━━ DATA FOR PROCESSING ━━
-- pv_equiv track=rewrite | github.com/Hazel-J-Nova/discord-Bot | python/soup_test.py | plan_counts
-- ===== SOURCE A (Python) =====
-- def plan_counts(arr, plan_count):
--
--     for i in arr:
--         if i.startswith("[X]") or i.startswith("[x]"):
--             if i in plan_count:
--                 plan_count[i] += 1
--             else:
--                 plan_count[i] = 1
--     return plan_count
-- ===== SOURCE B (Python) =====
-- def plan_counts(arr, plan_count):
--     # Brute force per distinct key: no incremental tally at all.
--     matched = [i for i in arr if i.startswith(("[X]", "[x]"))]
--     for k in dict.fromkeys(matched):  # distinct keys, first-occurrence order
--         plan_count[k] = plan_count.get(k, 0) + matched.count(k)
--     return plan_count
-- ===== Notes on version B (the rewrite author's own statement) =====
-- stated objective: alternative
-- what changed: B abandons A's per-element increment into the target dict: it collects the matching lines, then for each DISTINCT matching line (first-occurrence order) scan-counts its multiplicity with list.count and adds that total into plan_count once; counting is by repeated whole-list scans, not by an accumulator.
import Mathlib
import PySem

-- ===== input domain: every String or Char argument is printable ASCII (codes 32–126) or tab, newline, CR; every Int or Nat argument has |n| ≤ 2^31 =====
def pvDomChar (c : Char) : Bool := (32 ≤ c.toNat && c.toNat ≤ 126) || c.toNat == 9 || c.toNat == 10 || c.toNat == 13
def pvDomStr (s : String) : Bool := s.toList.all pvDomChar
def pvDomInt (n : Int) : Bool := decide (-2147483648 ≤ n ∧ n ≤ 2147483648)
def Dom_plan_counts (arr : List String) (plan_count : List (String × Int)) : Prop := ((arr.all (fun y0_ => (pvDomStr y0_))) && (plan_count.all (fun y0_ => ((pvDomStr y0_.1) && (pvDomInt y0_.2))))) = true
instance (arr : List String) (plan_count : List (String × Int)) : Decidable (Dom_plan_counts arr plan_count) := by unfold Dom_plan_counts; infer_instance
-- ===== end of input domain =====

-- B replaces A's per-element increment of the target dict by brute-force counting: collect the
-- matching lines, then for each distinct one scan-count it with list.count and add the total once.


-- ===== PORT A =====
-- the plan-line predicate: i.startswith("[X]") or i.startswith("[x]")
def pvMatch (i : String) : Bool := PySem.Str.startswith i "[X]" || PySem.Str.startswith i "[x]"

def plan_counts (arr : List String) (plan_count : List (String × Int)) : List (String × Int) :=
  (arr.foldl (fun d i =>
      if pvMatch i then
        if d.contains i then d.modify i 0 (· + 1) else d.insert i 1
      else d)
    (PySem.Dict.ofList plan_count)).items

-- ===== PORT B =====
def plan_counts_alt (arr : List String) (plan_count : List (String × Int)) : List (String × Int) :=
  -- matched = [i for i in arr if i.startswith(("[X]", "[x]"))]
  let matched := arr.filter pvMatch
  -- for k in dict.fromkeys(matched): plan_count[k] = plan_count.get(k, 0) + matched.count(k)
  ((PySem.Set.ofList matched).foldl
      (fun pd k => pd.insert k (pd.getD k 0 + (matched.count k : Int)))
      (PySem.Dict.ofList plan_count)).items

-- ===== PRECONDITION & SPEC =====
def Spec_plan_counts (arr : List String) (plan_count : List (String × Int)) (out : List (String × Int)) : Prop := out = plan_counts_alt arr plan_count
instance (arr : List String) (plan_count : List (String × Int)) (out : List (String × Int)) : Decidable (Spec_plan_counts arr plan_count out) := by unfold Spec_plan_counts; infer_instance

-- ===== CLAIM (what is proved, stated in full; the proofs are below) =====
def Claim_equal_plan_counts : Prop := ∀ (arr : List String) (plan_count : List (String × Int)), Dom_plan_counts arr plan_count → Spec_plan_counts arr plan_count (plan_counts arr plan_count)

-- ===== LEMMAS AND PROOFS =====

-- A's branchy update is the unconditional counting insert
lemma pvStepA_eq (d : PySem.Dict String Int) (i : String) :
    (if d.contains i then d.modify i 0 (· + 1) else d.insert i 1) = d.insert i (d.getD i 0 + 1) := by
  by_cases h : d.contains i = true
  · rw [if_pos h]; rfl
  · rw [if_neg h, PySem.Dict.getD_of_not_contains d 0 (by simpa using h)]
    norm_num

-- getD of A's counting fold
lemma pvGetD_fold1 (ys : List String) (d : PySem.Dict String Int) (k : String) :
    (ys.foldl (fun d i => d.insert i (d.getD i 0 + 1)) d).getD k 0
      = d.getD k 0 + ys.count k := by
  induction ys generalizing d with
  | nil => simp
  | cons y t ih =>
    simp only [List.foldl_cons, ih, List.count_cons]
    by_cases h : k = y
    · subst h; simp [PySem.Dict.getD_insert_self]; omega
    · rw [PySem.Dict.getD_insert_of_ne _ _ _ h]
      have h2 : ¬ y = k := fun he => h he.symm
      simp [h2]

-- keys of A's counting fold: existing keys, then new matching keys in first-occurrence order
lemma pvKeys_fold1 (ys : List String) (d : PySem.Dict String Int) :
    (ys.foldl (fun d i => d.insert i (d.getD i 0 + 1)) d).keys
      = d.keys ++ (PySem.Set.ofList ys).filter (fun k => !(d.contains k)) := by
  induction ys generalizing d with
  | nil => simp [PySem.Set.ofList]
  | cons y t ih =>
    simp only [List.foldl_cons, ih, PySem.Set.ofList_cons]
    have hcomm : List.filter (fun k => !(k == y) && !(d.contains k)) (PySem.Set.ofList t)
        = List.filter (fun a => !(d.contains a) && !(a == y)) (PySem.Set.ofList t) := by
      apply List.filter_congr
      intro x _
      exact Bool.and_comm _ _
    by_cases hy : d.contains y = true
    · rw [PySem.Dict.keys_insert_of_contains d _ hy]
      have hpred : (fun k => !((d.insert y (d.getD y 0 + 1)).contains k))
          = fun k => !(k == y) && !(d.contains k) := by
        funext k
        rw [PySem.Dict.contains_insert]
        by_cases hk : k = y
        · subst hk; simp [hy]
        · simp
      rw [hpred]
      have hds : (PySem.Set.ofList t).discard y
          = List.filter (fun k => !(k == y)) (PySem.Set.ofList t) := rfl
      rw [hds, List.filter_cons]
      simp only [hy, Bool.not_true, List.filter_filter, Bool.false_eq_true, if_false]
      rw [hcomm]
    · rw [PySem.Dict.keys_insert_of_not_contains d _ (by simpa using hy)]
      have hpred : (fun k => !((d.insert y (d.getD y 0 + 1)).contains k))
          = fun k => !(k == y) && !(d.contains k) := by
        funext k
        rw [PySem.Dict.contains_insert]
        by_cases hk : k = y
        · subst hk; simp
        · simp
      rw [hpred]
      have hds : (PySem.Set.ofList t).discard y
          = List.filter (fun k => !(k == y)) (PySem.Set.ofList t) := rfl
      rw [hds, List.filter_cons]
      have hny : (!(d.contains y)) = true := by simpa using hy
      simp only [hny, if_pos, List.filter_filter, List.append_assoc, List.singleton_append]
      rw [hcomm]

-- getD of B's add-in fold, viewed over key/value pairs
lemma pvGetD_fold2 (ps : List (String × Int)) (d : PySem.Dict String Int) (k : String) :
    (ps.foldl (fun pd kv => pd.insert kv.1 (pd.getD kv.1 0 + kv.2)) d).getD k 0
      = d.getD k 0 + ((ps.filter (fun kv => kv.1 == k)).map Prod.snd).sum := by
  induction ps generalizing d with
  | nil => simp
  | cons p rest ih =>
    obtain ⟨k', v⟩ := p
    simp only [List.foldl_cons, ih, List.filter_cons]
    by_cases h : k' = k
    · subst h
      simp [PySem.Dict.getD_insert_self]; ring
    · have h' : k ≠ k' := fun he => h he.symm
      simp [PySem.Dict.getD_insert_of_ne _ _ _ h', h]

-- keys of B's add-in fold (the keys folded over are distinct)
lemma pvKeys_fold2 (ps : List (String × Int)) (d : PySem.Dict String Int)
    (hnd : (ps.map Prod.fst).Nodup) :
    (ps.foldl (fun pd kv => pd.insert kv.1 (pd.getD kv.1 0 + kv.2)) d).keys
      = d.keys ++ (ps.map Prod.fst).filter (fun k => !(d.contains k)) := by
  induction ps generalizing d with
  | nil => simp
  | cons p rest ih =>
    obtain ⟨k, v⟩ := p
    simp only [List.map_cons, List.nodup_cons] at hnd
    obtain ⟨hk_notin, hrest⟩ := hnd
    simp only [List.foldl_cons, ih _ hrest, List.map_cons, List.filter_cons]
    by_cases hk : d.contains k = true
    · rw [PySem.Dict.keys_insert_of_contains d _ hk]
      have hpred : (fun k' => !((d.insert k (d.getD k 0 + v)).contains k'))
          = fun k' => !(k' == k) && !(d.contains k') := by
        funext k'
        rw [PySem.Dict.contains_insert]
        by_cases h : k' = k
        · subst h; simp [hk]
        · simp
      rw [hpred]
      have hfc : List.filter (fun k' => !(k' == k) && !(d.contains k')) (rest.map Prod.fst)
          = List.filter (fun k' => !(d.contains k')) (rest.map Prod.fst) := by
        apply List.filter_congr
        intro x hx
        have hxk : x ≠ k := fun he => hk_notin (he ▸ hx)
        simp [hxk]
      rw [hfc]
      simp only [hk, Bool.not_true]
      rfl
    · rw [PySem.Dict.keys_insert_of_not_contains d _ (by simpa using hk)]
      have hpred : (fun k' => !((d.insert k (d.getD k 0 + v)).contains k'))
          = fun k' => !(k' == k) && !(d.contains k') := by
        funext k'
        rw [PySem.Dict.contains_insert]
        by_cases h : k' = k
        · subst h; simp
        · simp
      rw [hpred]
      have hfc : List.filter (fun k' => !(k' == k) && !(d.contains k')) (rest.map Prod.fst)
          = List.filter (fun k' => !(d.contains k')) (rest.map Prod.fst) := by
        apply List.filter_congr
        intro x hx
        have hxk : x ≠ k := fun he => hk_notin (he ▸ hx)
        simp [hxk]
      rw [hfc]
      have hny : (!(d.contains k)) = true := by simpa using hk
      simp only [hny, if_pos, List.append_assoc, List.singleton_append]

-- filtering a duplicate-free list for one element
lemma pvFilter_beq_of_nodup (l : List String) (hl : l.Nodup) (k : String) :
    l.filter (fun x => x == k) = if k ∈ l then [k] else [] := by
  induction l with
  | nil => simp
  | cons a t ih =>
    simp only [List.nodup_cons] at hl
    rw [List.filter_cons]
    by_cases h : a = k
    · subst h
      have ht : t.filter (fun x => x == a) = [] := by
        rw [ih hl.2]
        simp [hl.1]
      simp [ht]
    · rw [ih hl.2]
      simp [h, Ne.symm h]

-- the contribution at key k of B's (distinct key, count) pairs is ys.count k
lemma pvSum_counts (ys : List String) (k : String) :
    ((((PySem.Set.ofList ys).map (fun k => (k, (ys.count k : Int)))).filter
        (fun kv => kv.1 == k)).map Prod.snd).sum = (ys.count k : Int) := by
  rw [List.filter_map]
  have : ((PySem.Set.ofList ys).filter ((fun kv => kv.1 == k) ∘ (fun k => (k, (ys.count k : Int)))))
      = (PySem.Set.ofList ys).filter (fun x => x == k) := rfl
  rw [this, pvFilter_beq_of_nodup _ (PySem.Set.nodup_ofList ys) k]
  by_cases h : k ∈ ys
  · simp [PySem.Set.mem_ofList, h]
  · have h0 : ys.count k = 0 := List.count_eq_zero.mpr h
    simp [PySem.Set.mem_ofList, h, h0]

-- ===== VERDICT (by name: the statement is the Claim_ definition above) =====
theorem plan_counts_spec : Claim_equal_plan_counts := by
  intro arr pc _dom
  unfold Spec_plan_counts plan_counts plan_counts_alt
  dsimp only
  -- A's loop is the counting fold over the matching items
  have hA : (arr.foldl (fun d i =>
        if pvMatch i then
          if d.contains i then d.modify i 0 (· + 1) else d.insert i 1
        else d) (PySem.Dict.ofList pc))
      = ((arr.filter pvMatch).foldl (fun d i => d.insert i (d.getD i 0 + 1))
          (PySem.Dict.ofList pc)) := by
    rw [List.foldl_filter]
    congr 1
    funext d i
    rw [pvStepA_eq]
  rw [hA]
  set ys := arr.filter pvMatch with hys
  set d0 := PySem.Dict.ofList pc with hd0
  set ps := (PySem.Set.ofList ys).map (fun k => (k, (ys.count k : Int))) with hps
  -- B's fold over distinct keys is the pair fold over ps
  have hB : ((PySem.Set.ofList ys).foldl
        (fun pd k => pd.insert k (pd.getD k 0 + (ys.count k : Int))) d0)
      = ps.foldl (fun pd kv => pd.insert kv.1 (pd.getD kv.1 0 + kv.2)) d0 := by
    rw [hps, List.foldl_map]
  rw [hB]
  have hpsfst : ps.map Prod.fst = PySem.Set.ofList ys := by
    simp only [hps, List.map_map]
    exact (List.map_congr_left fun x _ => rfl).trans (List.map_id _)
  have hndps : (ps.map Prod.fst).Nodup := by
    rw [hpsfst]; exact PySem.Set.nodup_ofList ys
  -- the two result dicts have the same keys …
  have hkeys : (ys.foldl (fun d i => d.insert i (d.getD i 0 + 1)) d0).keys
      = (ps.foldl (fun pd kv => pd.insert kv.1 (pd.getD kv.1 0 + kv.2)) d0).keys := by
    rw [pvKeys_fold1, pvKeys_fold2 _ _ hndps, hpsfst]
  -- … and agree on every lookup
  have hgetD : ∀ k, (ys.foldl (fun d i => d.insert i (d.getD i 0 + 1)) d0).getD k 0
      = (ps.foldl (fun pd kv => pd.insert kv.1 (pd.getD kv.1 0 + kv.2)) d0).getD k 0 := by
    intro k
    rw [pvGetD_fold1, pvGetD_fold2, hps, pvSum_counts]
  -- the keys of A's result carry no duplicates
  have hnodup : (ys.foldl (fun d i => d.insert i (d.getD i 0 + 1)) d0).keys.Nodup := by
    rw [pvKeys_fold1]
    refine List.Nodup.append (PySem.Dict.nodup_keys_ofList pc) ((PySem.Set.nodup_ofList ys).filter _) ?_
    intro a ha hb
    have := List.of_mem_filter hb
    have hnc : d0.contains a = false := by simpa using this
    have : d0.contains a = true := (PySem.Dict.contains_iff_mem_keys d0 a).mpr ha
    simp [hnc] at this
  rw [PySem.Dict.items_eq_map_keys _ hnodup 0,
      PySem.Dict.items_eq_map_keys _ (hkeys ▸ hnodup) 0, hkeys]
  exact List.map_congr_left (fun k _ => by rw [hgetD k])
━━━
[EXERCISE AIM]:
Of the entries above, repeat exactly the lines from the line with "set ys := arr.filter pvMatch with hys" through the line with "(fun pd k => pd.insert k (pd.getD k 0 + (ys.count", both of them included.

[EXPECTED OUTPUT]:
  set ys := arr.filter pvMatch with hys
  set d0 := PySem.Dict.ofList pc with hd0
  set ps := (PySem.Set.ofList ys).map (fun k => (k, (ys.count k : Int))) with hps
  -- B's fold over distinct keys is the pair fold over ps
  have hB : ((PySem.Set.ofList ys).foldl
        (fun pd k => pd.insert k (pd.getD k 0 + (ys.count k : Int))) d0)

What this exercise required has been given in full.